September 25, 2007

REBELLION AND MODERATION



Caption: These guys are rebels.

Some of the wisest words ever were carved on the ancient Greek temple of Apollo at Delphi: "Nothing in excess" and "Know thyself."

(Unfortunately, the ancient Greeks weren't always that great at taking the advice...me neither come to think of it.)

The French philosopher Albert Camus, who is on the menu at Goat Rope this week, managed to do something pretty rare: combine rebellion with moderation.

Rebellion is the subject of his book The Rebel (so it isn't just a clever name). For Camus, rebellion springs from the urge for justice and freedom. It involves saying No to oppression, servitude, or degradation.
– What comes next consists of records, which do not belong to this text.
-- pv_equiv track=rewrite | github.com/shutpa01/cryptic_solver_v2 | signature_solver/api_solver.py | _try_reversal_combos
-- ===== SOURCE A (Python) =====
-- def _try_reversal_combos(contribs, answer):
--     """Try reversing one or more pieces and concatenating."""
--     letters_list = [c[0] for c in contribs]
--     n = len(letters_list)
--
--     # Try reversing each single piece
--     for i in range(n):
--         parts = list(letters_list)
--         parts[i] = parts[i][::-1]
--         if "".join(parts) == answer:
--             return True
--
--     # Try reversing all pieces
--     parts = [l[::-1] for l in letters_list]
--     if "".join(parts) == answer:
--         return True
--
--     # Try reversing concatenation of all
--     if "".join(letters_list)[::-1] == answer:
--         return True
--
--     # Try reversed order of pieces (each piece intact)
--     if "".join(reversed(letters_list)) == answer:
--         return True
--
--     # Try reversed order with each piece also reversed
--     if "".join(l[::-1] for l in reversed(letters_list)) == answer:
--         return True
--
--     return False
-- ===== SOURCE B (Python) =====
-- def _lcp(a, b):
--     """Length of the longest common prefix of a and b."""
--     i = 0
--     m = min(len(a), len(b))
--     while i < m and a[i] == b[i]:
--         i += 1
--     return i
--
--
-- def _segmented(answer, segs):
--     """Does answer consist exactly of the given segments in order?
--     (Incremental matching with early exit; no candidate string is built.)"""
--     pos = 0
--     for s in segs:
--         e = pos + len(s)
--         if answer[pos:e] != s:
--             return False
--         pos = e
--     return True
--
--
-- def _try_reversal_combos(contribs, answer):
--     """Try reversing one or more pieces and concatenating.
--
--     Different strategy: gate on total length; match the fixed patterns
--     segment by segment with early exit; for the single-piece reversals,
--     precompute the longest common prefix/suffix of answer with the full
--     concatenation and verify only the reversed region per piece."""
--     pieces = [c[0] for c in contribs]
--     full = "".join(pieces)
--     L = len(full)
--     if len(answer) != L:
--         return False
--     # reversed concatenation of all (== reversed order with each piece reversed)
--     if answer == full[::-1]:
--         return True
--     # each piece reversed in place
--     if _segmented(answer, [p[::-1] for p in pieces]):
--         return True
--     # reversed order of pieces (each piece intact)
--     if _segmented(answer, pieces[::-1]):
--         return True
--     # exactly one piece reversed: answer must agree with full outside the
--     # piece's region, which the common prefix/suffix lengths certify
--     pre = _lcp(answer, full)
--     suf = _lcp(answer[::-1], full[::-1])
--     pos = 0
--     for p in pieces:
--         e = pos + len(p)
--         if pos <= pre and L - e <= suf and answer[pos:e] == p[::-1]:
--             return True
--         pos = e
--     return False
-- ===== Notes on version B (the rewrite author's own statement) =====
-- stated objective: alternative
-- what changed: B gates on total length, matches the fixed patterns segment-by-segment with early exit instead of building candidate strings, and replaces A's per-index copy-and-join loop by a longest-common-prefix/suffix precomputation with answer so each single-piece reversal is verified only on its own region.
import Mathlib
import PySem
-- pv_equiv track=rewrite | github.com/tomeldridge90/portfolio | Python Challenges/PrimeNumberAlgorithm.py | only_oddDigPrimes
-- ===== SOURCE A (Python) =====
-- import math
--
-- def only_oddDigPrimes (n):
--     numPurePrime = 0
--     lastPurePrime = 0
--     nearestPurePrime=0
--     for i in range (3,n,2):
--         isPrime = 0
--         numberOfFactors = 0
--         for e in range(1,int(math.sqrt(i))+1):
--             if i%e ==0:
--                 numberOfFactors+=1
--         if numberOfFactors <2:
--             isPrime = 1
--         lst = list(str(i))
--         for num in lst:
--             if int(num) %2 ==0:
--                 isPrime =0
--                 break
--         if isPrime ==1:
--             numPurePrime+=1
--             lastPurePrime=i
--     for i in range(n,99999999):
--         if i %2 ==0:
--             continue
--         isPrime = 0
--         numberOfFactors = 0
--         for e in range(1,int(math.sqrt(i))+1):
--             if i%e ==0:
--                 numberOfFactors+=1
--         if numberOfFactors <2:
--             isPrime = 1
--         lst = list(str(i))
--         for num in lst:
--             if int(num) %2 ==0:
--                 isPrime =0
--                 break
--         if isPrime ==1:
--             nearestPurePrime = i
--             break
--     return [numPurePrime,lastPurePrime,nearestPurePrime]
-- ===== SOURCE B (Python) =====
-- import math
--
--
-- def _is_prime_odd(i):
--     # primality for odd i >= 3: trial division by odd candidates up to sqrt(i)
--     if i < 2:
--         return False
--     d = 3
--     while d * d <= i:
--         if i % d == 0:
--             return False
--         d += 2
--     return True
--
--
-- def only_oddDigPrimes(n):
--     # Sieve of Eratosthenes below n, then scan it once with the odd-digit filter;
--     # upward search by trial division with the digit filter first.
--     m = n if n > 0 else 0
--     sieve = [True] * m
--     for i in range(min(m, 2)):
--         sieve[i] = False
--     for p in range(2, m):
--         for q in range(2 * p, m, p):
--             sieve[q] = False
--     num = 0
--     last = 0
--     for i in range(m):
--         if sieve[i] and all(int(d) % 2 == 1 for d in str(i)):
--             num += 1
--             last = i
--     i = n if n % 2 == 1 else n + 1
--     if i < 3:
--         i = 3
--     nearest = 0
--     while i < 99999999:
--         if all(int(d) % 2 == 1 for d in str(i)) and _is_prime_odd(i):
--             nearest = i
--             break
--         i += 2
--     return [num, last, nearest]
-- ===== Notes on version B (the rewrite author's own statement) =====
-- stated objective: faster
-- what changed: Replaces per-number divisor counting (trial division over every e up to sqrt(i) for every odd i below n) by one sieve over [0,n) scanned once with the digit filter, and the upward search uses the cheap digit filter first plus odd-step trial division with early exit.
-- intended difference: For n in {0,1} A returns [0,0,1] because its divisor-count test wrongly classifies 1 (whose only counted divisor is 1) as prime, so the upward search stops at 1; B returns [0,0,3], the nearest genuine all-odd-digit prime, which is the intended value since 1 is not prime. — e.g. on only_oddDigPrimes(0): A returns [0, 0, 1], B returns [0, 0, 3]
import Mathlib
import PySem
-- joining nonempty buckets with trailing spaces = join of the concatenation + one trailing space
theorem join_flatMap_trail (B : Int → List (List Char)) :
    ∀ (ks : List Int), ks ≠ [] → (∀ k ∈ ks, B k ≠ []) →
      ks.flatMap (fun k => PySem.Chars.join [' '] (B k) ++ [' '])
        = PySem.Chars.join [' '] (ks.flatMap B) ++ [' '] := by
  intro ks
  induction ks with
  | nil => intro h _; exact absurd rfl h
  | cons k ks ih =>
      intro _ hne
      cases ks with
      | nil => simp
      | cons k2 ks2 =>
          have hr := ih (by simp) (fun k' hk' => hne k' (by simp [hk']))
          simp only [List.flatMap_cons] at hr ⊢
          rw [hr]
          have hL2 : B k2 ++ List.flatMap B ks2 ≠ [] := by
            have h2 := hne k2 (by simp)
            cases hB2 : B k2 with
            | nil => exact absurd hB2 h2
            | cons a l => simp
          rw [join_append_ne [' '] (B k) (B k2 ++ List.flatMap B ks2) (hne k (by simp)) hL2]
          simp [List.append_assoc]

theorem cap_append_space (x : List Char) :
    capitalize_sentence (x ++ [' ']) = capitalize_sentence x ++ [' '] := by
  cases x with
  | nil =>
      simp [capitalize_sentence, PySem.List.slice_to _ (by norm_num : (0:Int) ≤ 1),
        PySem.List.slice_from _ (by norm_num : (0:Int) ≤ 1), PySem.Chars.upper,
        PySem.Chars.lower, (by decide : PySem.Chars.upperChar ' ' = ' ')]
  | cons c r =>
      simp [capitalize_sentence, PySem.List.slice_to _ (by norm_num : (0:Int) ≤ 1),
        PySem.List.slice_from _ (by norm_num : (0:Int) ≤ 1), PySem.Chars.upper,
        PySem.Chars.lower, (by decide : PySem.Chars.lowerChar ' ' = ' ')]

theorem rstrip_append_space (x : List Char) :
    PySem.Chars.rstrip (x ++ [' ']) = PySem.Chars.rstrip x := by
  simp [PySem.Chars.rstrip, List.reverse_append,
    (by decide : PySem.Chars.isspace ' ' = true)]

theorem strip_append_space (x : List Char) :
    PySem.Chars.strip (x ++ [' ']) = PySem.Chars.strip x := by
  unfold PySem.Chars.strip
  unfold PySem.Chars.lstrip
  rw [List.dropWhile_append]
  by_cases h : (List.dropWhile PySem.Chars.isspace x).isEmpty = true
  · have hx : List.dropWhile PySem.Chars.isspace x = [] := by
      simpa [List.isEmpty_iff] using h
    simp [hx, PySem.Chars.rstrip, (by decide : PySem.Chars.isspace ' ' = true)]
  · simp only [h]
    exact rstrip_append_space _

-- ===== VERDICT (by name: the statement is the Claim_ definition above) =====
theorem solution_spec : Claim_equal_solution := by
  intro sentence _
  unfold Spec_solution solution solution_alt
  simp only []
  set words := PySem.Chars.split₀ (PySem.Chars.replace sentence.toList ['.'] []) with hw
  have hfold : words.foldl (fun d word =>
      match d.get? ((word.length : Int)) with
      | some l => d.insert ((word.length : Int)) (l ++ [word])
      | none   => d.insert ((word.length : Int)) [word]) PySem.Dict.empty
      = words.foldl pvStep PySem.Dict.empty := rfl
  rw [hfold]
  set dic := words.foldl pvStep PySem.Dict.empty with hdic
  set ks := PySem.List.sorted dic.keys (fun k => k) with hks
  have hgetD : ∀ k : Int, dic.getD k []
      = words.filter (fun w => decide (((w.length : Int)) = k)) := by
    intro k
    rw [hdic, dic_getD]
    simp
  have hnodup : dic.keys.Nodup := dic_nodup_keys _ _ (PySem.Dict.nodup_keys_empty)
  have hmemk : ∀ k : Int, k ∈ dic.keys ↔ k ∈ words.map (fun w => ((w.length : Int))) := by
    intro k
    rw [hdic, dic_mem_keys]
    simp
  have hkpw : ks.Pairwise (· < ·) := by
    have h1 := PySem.List.sorted_pairwise dic.keys (fun k => k)
    have h2 : ks.Nodup :=
      ((PySem.List.sorted_perm dic.keys (fun k => k) false).nodup_iff).mpr hnodup
    exact (h1.and h2).imp (fun hab => lt_of_le_of_ne hab.1 hab.2)
  have hwmem : ∀ w ∈ words, ((w.length : Int)) ∈ ks := by
    intro w hw'
    rw [hks, PySem.List.mem_sorted]
    exact (hmemk _).mpr (List.mem_map.mpr ⟨w, hw', rfl⟩)
  have hout : ks.foldl (fun output k =>
        output ++ PySem.Chars.join [' '] (dic.getD k []) ++ [' ']) ([] : List Char)
      = ks.flatMap (fun k => PySem.Chars.join [' '] (dic.getD k []) ++ [' ']) := by
    simp only [List.append_assoc]
    simpa using PySem.List.foldl_append_eq_flatMap
      (fun k => PySem.Chars.join [' '] (dic.getD k []) ++ [' ']) ks []
  have hsorted := sorted_eq_flatMap_filter words ks hkpw hwmem
  rw [hout]
  cases hksnil : ks with
  | nil =>
      rw [hksnil] at hsorted
      simp only [List.flatMap_nil] at hsorted ⊢
      rw [hsorted, PySem.Chars.join_nil]
  | cons k0 ks0 =>
      have hksne : ks ≠ [] := by rw [hksnil]; simp
      have hbne : ∀ k ∈ ks, dic.getD k [] ≠ [] := by
        intro k hk
        rw [hgetD]
        have hk' : k ∈ dic.keys := by
          have := (PySem.List.mem_sorted dic.keys (fun k => k) false k).mp (hks ▸ hk)
          exact this
        rcases List.mem_map.mp ((hmemk k).mp hk') with ⟨w, hw', hwk⟩
        have : w ∈ words.filter (fun w => decide (((w.length : Int)) = k)) :=
          List.mem_filter.mpr ⟨hw', by simp [hwk]⟩
        exact List.ne_nil_of_mem this
      rw [← hksnil]
      have hflat : ks.flatMap (fun k => PySem.Chars.join [' '] (dic.getD k []) ++ [' '])
          = PySem.Chars.join [' '] (ks.flatMap (fun k => dic.getD k [])) ++ [' '] :=
        join_flatMap_trail (fun k => dic.getD k []) ks hksne hbne
      rw [hflat]
      have hS : ks.flatMap (fun k => dic.getD k [])
          = PySem.List.sorted words (fun w => ((w.length : Int))) := by
        rw [hsorted]
        apply List.flatMap_congr
        intro k _
        exact hgetD k
      rw [hS, cap_append_space, strip_append_space]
But rebellion itself must have its limits. All too easily it can and has mutated into fanaticism, totalitarianism, nihilism and terrorism:

Moderation is not the opposite of rebellion. Rebellion is in itself moderation, and it demands, defends, and re-creates it throughout history and its eternal disturbances.
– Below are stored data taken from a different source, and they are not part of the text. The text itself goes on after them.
-- pv_equiv track=rewrite | github.com/hi-ogawa/practice | atcoder/abc263/c/main.py | iter_solve
-- ===== SOURCE A (Python) =====
-- from typing import Callable, Generator, List
--
-- def iter_solve(s: int, k: int) -> Generator[List[int], None, None]:
--     if s.bit_count() < k:
--         return
--
--     if k == 0:
--         yield []
--         return
--
--     for x in iter_bits(s):
--         for y in iter_solve(s & ~((1 << (x + 1)) - 1), k - 1):
--             yield [x, *y]
--
-- def iter_bits(x: int) -> Generator[int, None, None]:
--     while x:
--         yield ctz(x)
--         x = x & (x - 1)
--
-- def ctz(x: int) -> int:
--     return (x & -x).bit_length() - 1
-- ===== SOURCE B (Python) =====
-- from typing import Generator, List
-- import itertools
--
-- def iter_solve(s: int, k: int) -> Generator[List[int], None, None]:
--     bits = [i for i in range(s.bit_length()) if s >> i & 1]
--     if k < 0 or k > len(bits):
--         return
--     for c in itertools.combinations(bits, k):
--         yield list(c)
-- ===== Notes on version B (the rewrite author's own statement) =====
-- stated objective: idiomatic
-- what changed: A's recursive generator that re-masks the bitmask and recurses per chosen bit is replaced by computing the ascending list of set-bit indices once and handing it to itertools.combinations (plus an explicit k < 0 guard), yielding the identical lists in the identical order.
-- outside the precondition, e.g. on iter_solve(-9, 3): A returns [], B returns [[0, 1, 2]]; on iter_solve(-4, 2): A returns [], B returns []
import Mathlib
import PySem

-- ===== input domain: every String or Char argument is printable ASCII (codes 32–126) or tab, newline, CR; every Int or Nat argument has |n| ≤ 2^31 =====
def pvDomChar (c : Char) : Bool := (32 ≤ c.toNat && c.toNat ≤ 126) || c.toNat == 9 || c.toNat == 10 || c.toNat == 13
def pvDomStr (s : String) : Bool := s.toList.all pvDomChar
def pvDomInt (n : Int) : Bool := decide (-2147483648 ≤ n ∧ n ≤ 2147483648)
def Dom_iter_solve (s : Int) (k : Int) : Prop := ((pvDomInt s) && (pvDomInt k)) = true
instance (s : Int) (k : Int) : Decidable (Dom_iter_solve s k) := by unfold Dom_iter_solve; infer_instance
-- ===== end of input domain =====

-- B replaces A's mask-and-recurse generator by an explicit ascending bit-index list fed to
-- itertools.combinations (an idiomatic, structurally different enumeration with identical order).

-- ===== PORT A =====

/-- Python `ctz(x) = (x & -x).bit_length() - 1`. -/
def pyCtz (x : Int) : Int := (PySem.Int.bitLength (PySem.Int.band x (-x)) : Int) - 1

theorem pv_band_pred_natAbs_lt (x : Int) (h : 0 < x) :
    (PySem.Int.band x (x - 1)).natAbs < x.natAbs := by
  rw [PySem.Int.band_of_nonneg (by omega) (by omega)]
  have h1 : x.toNat &&& (x - 1).toNat ≤ (x - 1).toNat := Nat.and_le_right
  omega

/-- Python `iter_bits`: `while x: yield ctz(x); x = x & (x - 1)`.  The Python loop condition is
`x != 0`, but for `x < 0` it never terminates (unreachable under `Pre_iter_solve`); the `0 < x`
guard is the totality guard and agrees with `x != 0` on `x ≥ 0`. -/
def iterBits (x : Int) : List Int :=
  if h : 0 < x then pyCtz x :: iterBits (PySem.Int.band x (x - 1)) else []
termination_by x.natAbs
decreasing_by exact pv_band_pred_natAbs_lt x h

/-- Python `iter_solve`'s recursion, made total with fuel (the structure is unchanged; the fuel
`s.natAbs + 1` chosen in `iter_solve` bounds the depth on every input `Pre_iter_solve` admits).
`(x + 1).toNat` is exact: `iter_bits` only yields `x ≥ 0`, and `1 << (x+1)` is `1 <<< (x+1).toNat`. -/
def iterSolveGo : Nat → Int → Int → List (List Int)
  | 0, _, _ => []
  | f + 1, s, k =>
    if (PySem.Int.bitCount s : Int) < k then []
    else if k = 0 then [[]]
    else
      (iterBits s).flatMap fun x =>
        (iterSolveGo f (PySem.Int.band s (Int.not ((1 <<< (x + 1).toNat) - 1))) (k - 1)).map
          fun y => x :: y

def iter_solve (s : Int) (k : Int) : List (List Int) := iterSolveGo (s.natAbs + 1) s k

-- ===== PORT B =====

/-- `itertools.combinations` on a list, yielding lists, in itertools' order. -/
def comb : List Int → Nat → List (List Int)
  | _, 0 => [[]]
  | [], _ + 1 => []
  | x :: xs, n + 1 => ((comb xs n).map fun c => x :: c) ++ comb xs (n + 1)

/-- Port of B: collect the ascending bit indices, guard `k < 0 or k > len(bits)`, hand the
indices to combinations. -/
def iter_solve_alt (s : Int) (k : Int) : List (List Int) :=
  let bits := ((List.range (PySem.Int.bitLength s)).filter
      (fun (i : Nat) => PySem.Int.band (s >>> i) 1 != 0)).map (fun (i : Nat) => (i : Int))
  if k < 0 ∨ (bits.length : Int) < k then [] else comb bits k.toNat

-- ===== PRECONDITION & SPEC =====

-- Pre_ excludes negative s with 0 < k ≤ bit_length(|s|): there A's iter_bits loops forever on
-- two's-complement negatives whenever k ≤ bit_count(|s|), and on the remaining thin band A's
-- popcount guard returns [] while B's bit scan of the signed value may not — an accidental
-- corner of the signed domain (s is a bitmask; the natural domain is s ≥ 0).
def Pre_iter_solve (s : Int) (k : Int) : Prop :=
  0 ≤ s ∨ k = 0 ∨ (PySem.Int.bitLength s : Int) < k
instance (s : Int) (k : Int) : Decidable (Pre_iter_solve s k) := by
  unfold Pre_iter_solve; infer_instance

def pvWitness_iter_solve : Int × Int := (5, 2)

def Spec_iter_solve (s : Int) (k : Int) (out : List (List Int)) : Prop := out = iter_solve_alt s k
instance (s : Int) (k : Int) (out : List (List Int)) : Decidable (Spec_iter_solve s k out) := by
  unfold Spec_iter_solve; infer_instance

-- ===== CLAIM (what is proved, stated in full; the proofs are below) =====
def Claim_equal_iter_solve : Prop :=
  ∀ (s : Int) (k : Int), Dom_iter_solve s k → Pre_iter_solve s k →
    Spec_iter_solve s k (iter_solve s k)

-- ===== LEMMAS AND PROOFS =====

-- Abbreviations (proof-side only).
def pvLBL (m : Nat) : Nat := PySem.Int.bitLength (m : Int)
def pvBCN (m : Nat) : Nat := PySem.Int.bitCount (m : Int)
def pvLowb (m : Nat) : Nat := m - (m &&& (m - 1))
def pvLB (m : Nat) : Nat := pvLBL (pvLowb m)
def pvMko (m j : Nat) : Nat := m - (m &&& (2 ^ j - 1))

theorem pv_tb_even (a : Nat) : (2 * a).testBit 0 = false := by
  rw [Nat.testBit_zero]; simp
theorem pv_tb_odd (a : Nat) : (2 * a + 1).testBit 0 = true := by
  rw [Nat.testBit_zero]; simp
theorem pv_tb_even_succ (a i : Nat) : (2 * a).testBit (i + 1) = a.testBit i := by
  rw [Nat.testBit_add_one]; congr 1; omega
theorem pv_tb_odd_succ (a i : Nat) : (2 * a + 1).testBit (i + 1) = a.testBit i := by
  rw [Nat.testBit_add_one]; congr 1; omega

theorem pv_land_oe (a b : Nat) : (2 * a + 1) &&& (2 * b) = 2 * (a &&& b) := by
  apply Nat.eq_of_testBit_eq
  intro i
  rw [Nat.testBit_land]
  cases i with
  | zero => rw [pv_tb_odd, pv_tb_even, pv_tb_even]; simp
  | succ i => rw [pv_tb_odd_succ, pv_tb_even_succ, pv_tb_even_succ, ← Nat.testBit_land]

theorem pv_land_eo (a b : Nat) : (2 * a) &&& (2 * b + 1) = 2 * (a &&& b) := by
  apply Nat.eq_of_testBit_eq
  intro i
  rw [Nat.testBit_land]
  cases i with
  | zero => rw [pv_tb_even, pv_tb_even]; simp
  | succ i => rw [pv_tb_even_succ, pv_tb_odd_succ, pv_tb_even_succ, ← Nat.testBit_land]

theorem pv_land_oo (a b : Nat) : (2 * a + 1) &&& (2 * b + 1) = 2 * (a &&& b) + 1 := by
  apply Nat.eq_of_testBit_eq
  intro i
  rw [Nat.testBit_land]
  cases i with
  | zero => rw [pv_tb_odd, pv_tb_odd, pv_tb_odd]; simp
  | succ i => rw [pv_tb_odd_succ, pv_tb_odd_succ, pv_tb_odd_succ, ← Nat.testBit_land]

theorem pv_LBL_even (m : Nat) (h : 0 < m) : pvLBL (2 * m) = pvLBL m + 1 := by
  unfold pvLBL
  rw [PySem.Int.bitLength_natCast (by omega : 0 < 2 * m)]
  congr 2
  omega
theorem pv_LBL_odd (m : Nat) : pvLBL (2 * m + 1) = pvLBL m + 1 := by
  unfold pvLBL
  rw [PySem.Int.bitLength_natCast (by omega : 0 < 2 * m + 1)]
  congr 2
  omega
theorem pv_BCN_even (m : Nat) : pvBCN (2 * m) = pvBCN m := by
  rcases Nat.eq_zero_or_pos m with h | h
  · subst h; rfl
  · unfold pvBCN
    rw [PySem.Int.bitCount_natCast (by omega : 0 < 2 * m)]
    have h1 : 2 * m % 2 = 0 := by omega
    have h2 : 2 * m / 2 = m := by omega
    rw [h1, h2]
    omega
theorem pv_BCN_odd (m : Nat) : pvBCN (2 * m + 1) = pvBCN m + 1 := by
  unfold pvBCN
  rw [PySem.Int.bitCount_natCast (by omega : 0 < 2 * m + 1)]
  have h1 : (2 * m + 1) % 2 = 1 := by omega
  have h2 : (2 * m + 1) / 2 = m := by omega
  rw [h1, h2]
  omega

theorem pv_lowb_odd (a : Nat) : pvLowb (2 * a + 1) = 1 := by
  unfold pvLowb
  have : 2 * a + 1 - 1 = 2 * a := by omega
  rw [this, pv_land_oe, Nat.and_self]
  omega
theorem pv_lowb_even (b : Nat) (h : 0 < b) : pvLowb (2 * b) = 2 * pvLowb b := by
  unfold pvLowb
  have h1 : 2 * b - 1 = 2 * (b - 1) + 1 := by omega
  rw [h1, pv_land_eo]
  have h2 : b &&& (b - 1) ≤ b := Nat.and_le_left
  omega
theorem pv_lowb_pos (m : Nat) (h : 0 < m) : 0 < pvLowb m := by
  unfold pvLowb
  have h1 : m &&& (m - 1) ≤ m - 1 := Nat.and_le_right
  omega
theorem pv_LBL_pos (m : Nat) (h : 0 < m) : 0 < pvLBL m := by
  unfold pvLBL
  rw [PySem.Int.bitLength_natCast h]
  omega
theorem pv_LB_odd (a : Nat) : pvLB (2 * a + 1) = 1 := by
  unfold pvLB
  rw [pv_lowb_odd]
  decide
theorem pv_LB_even (b : Nat) (h : 0 < b) : pvLB (2 * b) = pvLB b + 1 := by
  unfold pvLB
  rw [pv_lowb_even b h, pv_LBL_even _ (pv_lowb_pos b h)]
theorem pv_LB_pos (m : Nat) (h : 0 < m) : 0 < pvLB m := by
  exact pv_LBL_pos _ (pv_lowb_pos m h)

theorem pv_mko_odd (a j : Nat) (h : 0 < j) : pvMko (2 * a + 1) j = 2 * pvMko a (j - 1) := by
  unfold pvMko
  have h1 : 2 ^ j - 1 = 2 * (2 ^ (j - 1) - 1) + 1 := by
    have : 2 ^ j = 2 * 2 ^ (j - 1) := by
      rw [← pow_succ']
      congr 1
      omega
    have h2 : 0 < 2 ^ (j - 1) := Nat.two_pow_pos _
    omega
  rw [h1, pv_land_oo]
  have h2 : a &&& (2 ^ (j - 1) - 1) ≤ a := Nat.and_le_left
  omega
theorem pv_mko_even (b j : Nat) (h : 0 < j) : pvMko (2 * b) j = 2 * pvMko b (j - 1) := by
  unfold pvMko
  have h1 : 2 ^ j - 1 = 2 * (2 ^ (j - 1) - 1) + 1 := by
    have : 2 ^ j = 2 * 2 ^ (j - 1) := by
      rw [← pow_succ']
      congr 1
      omega
    have h2 : 0 < 2 ^ (j - 1) := Nat.two_pow_pos _
    omega
  rw [h1, pv_land_eo]
  have h2 : b &&& (2 ^ (j - 1) - 1) ≤ b := Nat.and_le_left
  omega

theorem pv_land_zero (a : Nat) : a &&& 0 = 0 := Nat.and_zero a

theorem pv_mko_LB : ∀ m : Nat, 0 < m → pvMko m (pvLB m) = m &&& (m - 1) := by
  intro m
  induction m using Nat.strong_induction_on with
  | _ m IH =>
    intro hm
    rcases Nat.even_or_odd m with ⟨b, hb⟩ | ⟨a, ha⟩
    · -- m = 2 * b
      have hb' : m = 2 * b := by omega
      have hbpos : 0 < b := by omega
      subst hb'
      rw [pv_LB_even b hbpos, pv_mko_even b _ (by omega)]
      have h1 : pvLB b + 1 - 1 = pvLB b := by omega
      rw [h1, IH b (by omega) hbpos]
      have h2 : 2 * b - 1 = 2 * (b - 1) + 1 := by omega
      rw [h2, pv_land_eo]
    · -- m = 2 * a + 1
      have ha' : m = 2 * a + 1 := by omega
      subst ha'
      rw [pv_LB_odd]
      unfold pvMko
      have h1 : (2 : Nat) ^ 1 - 1 = 2 * 0 + 1 := by norm_num
      rw [h1, pv_land_oo, pv_land_zero]
      have h2 : 2 * a + 1 - 1 = 2 * a := by omega
      rw [h2, pv_land_oe, Nat.and_self]

theorem pv_mko_tail : ∀ m : Nat, 0 < m → ∀ j, pvLB m ≤ j → pvMko m j = pvMko (m &&& (m - 1)) j := by
  intro m
  induction m using Nat.strong_induction_on with
  | _ m IH =>
    intro hm j hj
    rcases Nat.even_or_odd m with ⟨b, hb⟩ | ⟨a, ha⟩
    · have hb' : m = 2 * b := by omega
      have hbpos : 0 < b := by omega
      subst hb'
      have hj1 : 0 < j := by
        have := pv_LB_pos (2 * b) (by omega)
        omega
      have h2 : 2 * b - 1 = 2 * (b - 1) + 1 := by omega
      rw [h2, pv_land_eo, pv_mko_even b j hj1, pv_mko_even _ j hj1]
      rw [pv_LB_even b hbpos] at hj
      rw [IH b (by omega) hbpos (j - 1) (by omega)]
    · have ha' : m = 2 * a + 1 := by omega
      subst ha'
      have hj1 : 0 < j := by
        rw [pv_LB_odd] at hj
        omega
      have h2 : 2 * a + 1 - 1 = 2 * a := by omega
      rw [h2, pv_land_oe, Nat.and_self, pv_mko_odd a j hj1, pv_mko_even a j hj1]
He believed that it is not given to us to remake the world from scratch or to fundamentally change the human condition with all its inevitable tragedies and absurdities:

Man can master in himself everything that should be mastered. He should rectify in creation everything that can be rectified. And after he has done so, children will still die unjustly even in a perfect society. Even by his greatest effort man can only propose to diminish arithmetically the sufferings of the world. But the injustice and the suffering of the world will remain, and no matter how limited they are, they will not cease to be an outrage. Dimitri Karamazov's cry of "Why" will continue to resound; art and rebellion will die only with the last man.


But he argued that we can, here and there, with luck and skill and fortitude make improvements, end abuses, and reduce unnecessary suffering:

He who dedicates himself to the duration of his life, to the house he builds, to the dignity of mankind, dedicates himself to the earth and reaps from it the harvest that sows its seed and sustains the world again and again.


Him did talk pretty too.

CHIP SHOWDOWN. Congress could vote today on expanding the Childrens Health Insurance Program. President Bush has threatened a veto. Here's a good critique of Bush's position from the Center on Budget and Policy Priorities and here's the latest from the NY Times.

El Cabrero and amigos will have a press conference in support of CHIP this afternoon. It'll show up here (assuming we get any press) tomorrow. That will be today's moderate rebellion.

INDONESIAN HOBBIT UPDATE: Click here.

DIRTY TRICKS DEPARTMENT. Here's an item on the art and science of union busting and one more reason why we need the Employee Free Choice Act.

WHAT HE SAID. WV Senator Robert C. Byrd on Iraq:

The best way to support our troops is to bring them home, and the only way to get them home may be to somehow restrict the funds for this disastrous war. ... This senator will support no more blank checks for Iraq.


BEST OF LUCK to the GM United Auto Workers members in getting a decent contract. El Cabrero is a member of that branch of the UAW that doesn't know how to change the oil.